## [Exercise prompt]
Reproduce each entry below verbatim.

## [Source material]
-- pv_equiv track=rewrite | github.com/matenikoleihsvili060/GOA_homeworks | day32,/claswork32/lesson32.py | show_sequence
-- ===== SOURCE A (Python) =====
-- def show_sequence(n):
--     if n < 0:
--         return str(n) + "<0"
--     elif n == 0:
--         return "0=0"
--     else:
--         series_list = []
--         for i in range(n+1):
--             series_list.append(str(i))
--         series = '+'.join(series_list)
--         total = sum(range(n+1))
--         return series + " = " + str(total)
-- ===== SOURCE B (Python) =====
-- def show_sequence(n):
--     if n < 0:
--         return str(n) + "<0"
--     if n == 0:
--         return "0=0"
--     parts = []
--     k = n
--     while k >= 0:
--         parts.append(str(k))
--         k -= 1
--     parts.reverse()
--     return "+".join(parts) + " = " + str(n * (n + 1) // 2)
-- ===== Notes on version B (the rewrite author's own statement) =====
-- stated objective: alternative
-- what changed: B replaces A's ascending range loop plus sum() over the range by a descending while-loop that builds the term list back-to-front (then reverses it once) and computes the total with Gauss's closed-form triangular-number formula instead of any summation loop.
import Mathlib
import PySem

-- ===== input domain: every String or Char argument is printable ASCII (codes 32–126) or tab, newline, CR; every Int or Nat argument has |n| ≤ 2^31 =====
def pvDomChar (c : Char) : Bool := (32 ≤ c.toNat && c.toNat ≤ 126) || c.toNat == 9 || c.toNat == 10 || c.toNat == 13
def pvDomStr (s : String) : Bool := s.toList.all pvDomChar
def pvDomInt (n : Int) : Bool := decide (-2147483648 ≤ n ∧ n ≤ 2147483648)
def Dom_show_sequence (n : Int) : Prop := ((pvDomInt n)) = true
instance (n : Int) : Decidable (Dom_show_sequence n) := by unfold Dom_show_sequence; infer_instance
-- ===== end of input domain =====

-- B builds the term list back-to-front with a countdown loop (then one reverse) and
-- computes the total in closed form via Gauss's n*(n+1)//2; the guard branches are identical.

-- ===== PORT A =====
def show_sequence (n : Int) : String :=
  if n < 0 then PySem.Int.toStr n ++ "<0"
  else if n = 0 then "0=0"
  else
    let series_list := (PySem.List.pyRange 0 (n+1) 1).foldl
      (fun acc i => acc ++ [PySem.Int.toStr i]) ([] : List String)
    let series := PySem.Str.join "+" series_list
    let total := (PySem.List.pyRange 0 (n+1) 1).foldl (· + ·) (0 : Int)
    series ++ " = " ++ PySem.Int.toStr total

-- ===== PORT B =====
-- B's `while k >= 0: parts.append(str(k)); k -= 1` countdown loop, transcribed as recursion on k
def pvCountdown (k : Int) : List String :=
  if h : 0 ≤ k then PySem.Int.toStr k :: pvCountdown (k - 1) else []
termination_by (k + 1).toNat
decreasing_by omega

def show_sequence_alt (n : Int) : String :=
  if n < 0 then PySem.Int.toStr n ++ "<0"
  else if n = 0 then "0=0"
  else
    PySem.Str.join "+" (pvCountdown n).reverse ++ " = "
      ++ PySem.Int.toStr (PySem.Int.floordiv (n * (n + 1)) 2)

-- ===== PRECONDITION & SPEC =====
def Spec_show_sequence (n : Int) (out : String) : Prop := out = show_sequence_alt n
instance (n : Int) (out : String) : Decidable (Spec_show_sequence n out) := by unfold Spec_show_sequence; infer_instance

-- ===== CLAIM (what is proved, stated in full; the proofs are below) =====
def Claim_equal_show_sequence : Prop := ∀ (n : Int), Dom_show_sequence n → Spec_show_sequence n (show_sequence n)

-- ===== LEMMAS AND PROOFS =====

-- A's list-append loop is a map
theorem foldl_push_toStr (l : List Int) (acc : List String) :
    l.foldl (fun acc i => acc ++ [PySem.Int.toStr i]) acc = acc ++ l.map PySem.Int.toStr := by
  induction l generalizing acc with
  | nil => simp
  | cons x xs ih => simp [List.foldl_cons, ih]

-- B's countdown list is the reversed map over range(0, m+1)
theorem countdown_eq (m : Nat) :
    pvCountdown (m : Int) = ((PySem.List.pyRange 0 ((m : Int) + 1) 1).map PySem.Int.toStr).reverse := by
  induction m with
  | zero =>
      rw [pvCountdown]
      rw [show ((0 : Nat) : Int) + 1 = 0 + 1 by norm_num, PySem.List.pyRange_one_singleton]
      simp [pvCountdown]
  | succ k ih =>
      rw [pvCountdown]
      simp only [show (0 : Int) ≤ ((k + 1 : Nat) : Int) by positivity, dif_pos]
      rw [show ((k + 1 : Nat) : Int) - 1 = (k : Int) by push_cast; ring, ih]
      rw [show ((k + 1 : Nat) : Int) + 1 = ((k : Int) + 1) + 1 by push_cast; ring,
        PySem.List.pyRange_one_succ_right (a := 0) (b := (k : Int) + 1) (by positivity)]
      simp only [List.map_append, List.map_cons, List.map_nil, List.reverse_append,
        List.reverse_cons, List.reverse_nil, List.nil_append, List.cons_append]
      rw [show ((k + 1 : Nat) : Int) = (k : Int) + 1 by push_cast; ring]

-- A's summation loop equals twice-Gauss
theorem sum_range_gauss (m : Nat) :
    2 * (PySem.List.pyRange 0 ((m : Int) + 1) 1).foldl (· + ·) (0 : Int)
      = (m : Int) * ((m : Int) + 1) := by
  induction m with
  | zero =>
      rw [show ((0 : Nat) : Int) + 1 = 0 + 1 by norm_num, PySem.List.pyRange_one_singleton]
      simp
  | succ k ih =>
      rw [show ((k + 1 : Nat) : Int) = (k : Int) + 1 by push_cast; ring]
      rw [PySem.List.pyRange_one_succ_right (by positivity), List.foldl_append]
      simp only [List.foldl_cons, List.foldl_nil]
      ring_nf
      ring_nf at ih
      omega

-- ===== VERDICT (by name: the statement is the Claim_ definition above) =====
theorem show_sequence_spec : Claim_equal_show_sequence := by
  intro n _hdom
  unfold Spec_show_sequence show_sequence show_sequence_alt
  by_cases hneg : n < 0
  · simp [hneg]
  · by_cases hz : n = 0
    · simp [hz]
    · simp only [hneg, hz, if_false]
      have hpos : 0 < n := by omega
      obtain ⟨m, hm⟩ : ∃ m : Nat, n = (m : Int) := ⟨n.toNat, by omega⟩
      subst hm
      rw [foldl_push_toStr, countdown_eq, List.reverse_reverse, List.nil_append]
      congr 1
      have h2 := sum_range_gauss m
      rw [show (m : Int) * ((m : Int) + 1)
            = 2 * ((PySem.List.pyRange 0 ((m : Int) + 1) 1).foldl (· + ·) (0 : Int)) from h2.symm]
      rw [show (2 : Int) * ((PySem.List.pyRange 0 ((m : Int) + 1) 1).foldl (· + ·) (0 : Int))
            = ((PySem.List.pyRange 0 ((m : Int) + 1) 1).foldl (· + ·) (0 : Int)) * 2 by ring]
      rw [PySem.Int.floordiv_eq_ediv_of_pos (by norm_num), Int.mul_ediv_cancel _ (by norm_num)]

## [Task output]
-- pv_equiv track=rewrite | github.com/matenikoleihsvili060/GOA_homeworks | day32,/claswork32/lesson32.py | show_sequence
-- ===== SOURCE A (Python) =====
-- def show_sequence(n):
--     if n < 0:
--         return str(n) + "<0"
--     elif n == 0:
--         return "0=0"
--     else:
--         series_list = []
--         for i in range(n+1):
--             series_list.append(str(i))
--         series = '+'.join(series_list)
--         total = sum(range(n+1))
--         return series + " = " + str(total)
-- ===== SOURCE B (Python) =====
-- def show_sequence(n):
--     if n < 0:
--         return str(n) + "<0"
--     if n == 0:
--         return "0=0"
--     parts = []
--     k = n
--     while k >= 0:
--         parts.append(str(k))
--         k -= 1
--     parts.reverse()
--     return "+".join(parts) + " = " + str(n * (n + 1) // 2)
-- ===== Notes on version B (the rewrite author's own statement) =====
-- stated objective: alternative
-- what changed: B replaces A's ascending range loop plus sum() over the range by a descending while-loop that builds the term list back-to-front (then reverses it once) and computes the total with Gauss's closed-form triangular-number formula instead of any summation loop.
import Mathlib
import PySem

-- ===== input domain: every String or Char argument is printable ASCII (codes 32–126) or tab, newline, CR; every Int or Nat argument has |n| ≤ 2^31 =====
def pvDomChar (c : Char) : Bool := (32 ≤ c.toNat && c.toNat ≤ 126) || c.toNat == 9 || c.toNat == 10 || c.toNat == 13
def pvDomStr (s : String) : Bool := s.toList.all pvDomChar
def pvDomInt (n : Int) : Bool := decide (-2147483648 ≤ n ∧ n ≤ 2147483648)
def Dom_show_sequence (n : Int) : Prop := ((pvDomInt n)) = true
instance (n : Int) : Decidable (Dom_show_sequence n) := by unfold Dom_show_sequence; infer_instance
-- ===== end of input domain =====

-- B builds the term list back-to-front with a countdown loop (then one reverse) and
-- computes the total in closed form via Gauss's n*(n+1)//2; the guard branches are identical.

-- ===== PORT A =====
def show_sequence (n : Int) : String :=
  if n < 0 then PySem.Int.toStr n ++ "<0"
  else if n = 0 then "0=0"
  else
    let series_list := (PySem.List.pyRange 0 (n+1) 1).foldl
      (fun acc i => acc ++ [PySem.Int.toStr i]) ([] : List String)
    let series := PySem.Str.join "+" series_list
    let total := (PySem.List.pyRange 0 (n+1) 1).foldl (· + ·) (0 : Int)
    series ++ " = " ++ PySem.Int.toStr total

-- ===== PORT B =====
-- B's `while k >= 0: parts.append(str(k)); k -= 1` countdown loop, transcribed as recursion on k
def pvCountdown (k : Int) : List String :=
  if h : 0 ≤ k then PySem.Int.toStr k :: pvCountdown (k - 1) else []
termination_by (k + 1).toNat
decreasing_by omega

def show_sequence_alt (n : Int) : String :=
  if n < 0 then PySem.Int.toStr n ++ "<0"
  else if n = 0 then "0=0"
  else
    PySem.Str.join "+" (pvCountdown n).reverse ++ " = "
      ++ PySem.Int.toStr (PySem.Int.floordiv (n * (n + 1)) 2)

-- ===== PRECONDITION & SPEC =====
def Spec_show_sequence (n : Int) (out : String) : Prop := out = show_sequence_alt n
instance (n : Int) (out : String) : Decidable (Spec_show_sequence n out) := by unfold Spec_show_sequence; infer_instance

-- ===== CLAIM (what is proved, stated in full; the proofs are below) =====
def Claim_equal_show_sequence : Prop := ∀ (n : Int), Dom_show_sequence n → Spec_show_sequence n (show_sequence n)

-- ===== LEMMAS AND PROOFS =====

-- A's list-append loop is a map
theorem foldl_push_toStr (l : List Int) (acc : List String) :
    l.foldl (fun acc i => acc ++ [PySem.Int.toStr i]) acc = acc ++ l.map PySem.Int.toStr := by
  induction l generalizing acc with
  | nil => simp
  | cons x xs ih => simp [List.foldl_cons, ih]

-- B's countdown list is the reversed map over range(0, m+1)
theorem countdown_eq (m : Nat) :
    pvCountdown (m : Int) = ((PySem.List.pyRange 0 ((m : Int) + 1) 1).map PySem.Int.toStr).reverse := by
  induction m with
  | zero =>
      rw [pvCountdown]
      rw [show ((0 : Nat) : Int) + 1 = 0 + 1 by norm_num, PySem.List.pyRange_one_singleton]
      simp [pvCountdown]
  | succ k ih =>
      rw [pvCountdown]
      simp only [show (0 : Int) ≤ ((k + 1 : Nat) : Int) by positivity, dif_pos]
      rw [show ((k + 1 : Nat) : Int) - 1 = (k : Int) by push_cast; ring, ih]
      rw [show ((k + 1 : Nat) : Int) + 1 = ((k : Int) + 1) + 1 by push_cast; ring,
        PySem.List.pyRange_one_succ_right (a := 0) (b := (k : Int) + 1) (by positivity)]
      simp only [List.map_append, List.map_cons, List.map_nil, List.reverse_append,
        List.reverse_cons, List.reverse_nil, List.nil_append, List.cons_append]
      rw [show ((k + 1 : Nat) : Int) = (k : Int) + 1 by push_cast; ring]

-- A's summation loop equals twice-Gauss
theorem sum_range_gauss (m : Nat) :
    2 * (PySem.List.pyRange 0 ((m : Int) + 1) 1).foldl (· + ·) (0 : Int)
      = (m : Int) * ((m : Int) + 1) := by
  induction m with
  | zero =>
      rw [show ((0 : Nat) : Int) + 1 = 0 + 1 by norm_num, PySem.List.pyRange_one_singleton]
      simp
  | succ k ih =>
      rw [show ((k + 1 : Nat) : Int) = (k : Int) + 1 by push_cast; ring]
      rw [PySem.List.pyRange_one_succ_right (by positivity), List.foldl_append]
      simp only [List.foldl_cons, List.foldl_nil]
      ring_nf
      ring_nf at ih
      omega

-- ===== VERDICT (by name: the statement is the Claim_ definition above) =====
theorem show_sequence_spec : Claim_equal_show_sequence := by
  intro n _hdom
  unfold Spec_show_sequence show_sequence show_sequence_alt
  by_cases hneg : n < 0
  · simp [hneg]
  · by_cases hz : n = 0
    · simp [hz]
    · simp only [hneg, hz, if_false]
      have hpos : 0 < n := by omega
      obtain ⟨m, hm⟩ : ∃ m : Nat, n = (m : Int) := ⟨n.toNat, by omega⟩
      subst hm
      rw [foldl_push_toStr, countdown_eq, List.reverse_reverse, List.nil_append]
      congr 1
      have h2 := sum_range_gauss m
      rw [show (m : Int) * ((m : Int) + 1)
            = 2 * ((PySem.List.pyRange 0 ((m : Int) + 1) 1).foldl (· + ·) (0 : Int)) from h2.symm]
      rw [show (2 : Int) * ((PySem.List.pyRange 0 ((m : Int) + 1) 1).foldl (· + ·) (0 : Int))
            = ((PySem.List.pyRange 0 ((m : Int) + 1) 1).foldl (· + ·) (0 : Int)) * 2 by ring]
      rw [PySem.Int.floordiv_eq_ediv_of_pos (by norm_num), Int.mul_ediv_cancel _ (by norm_num)]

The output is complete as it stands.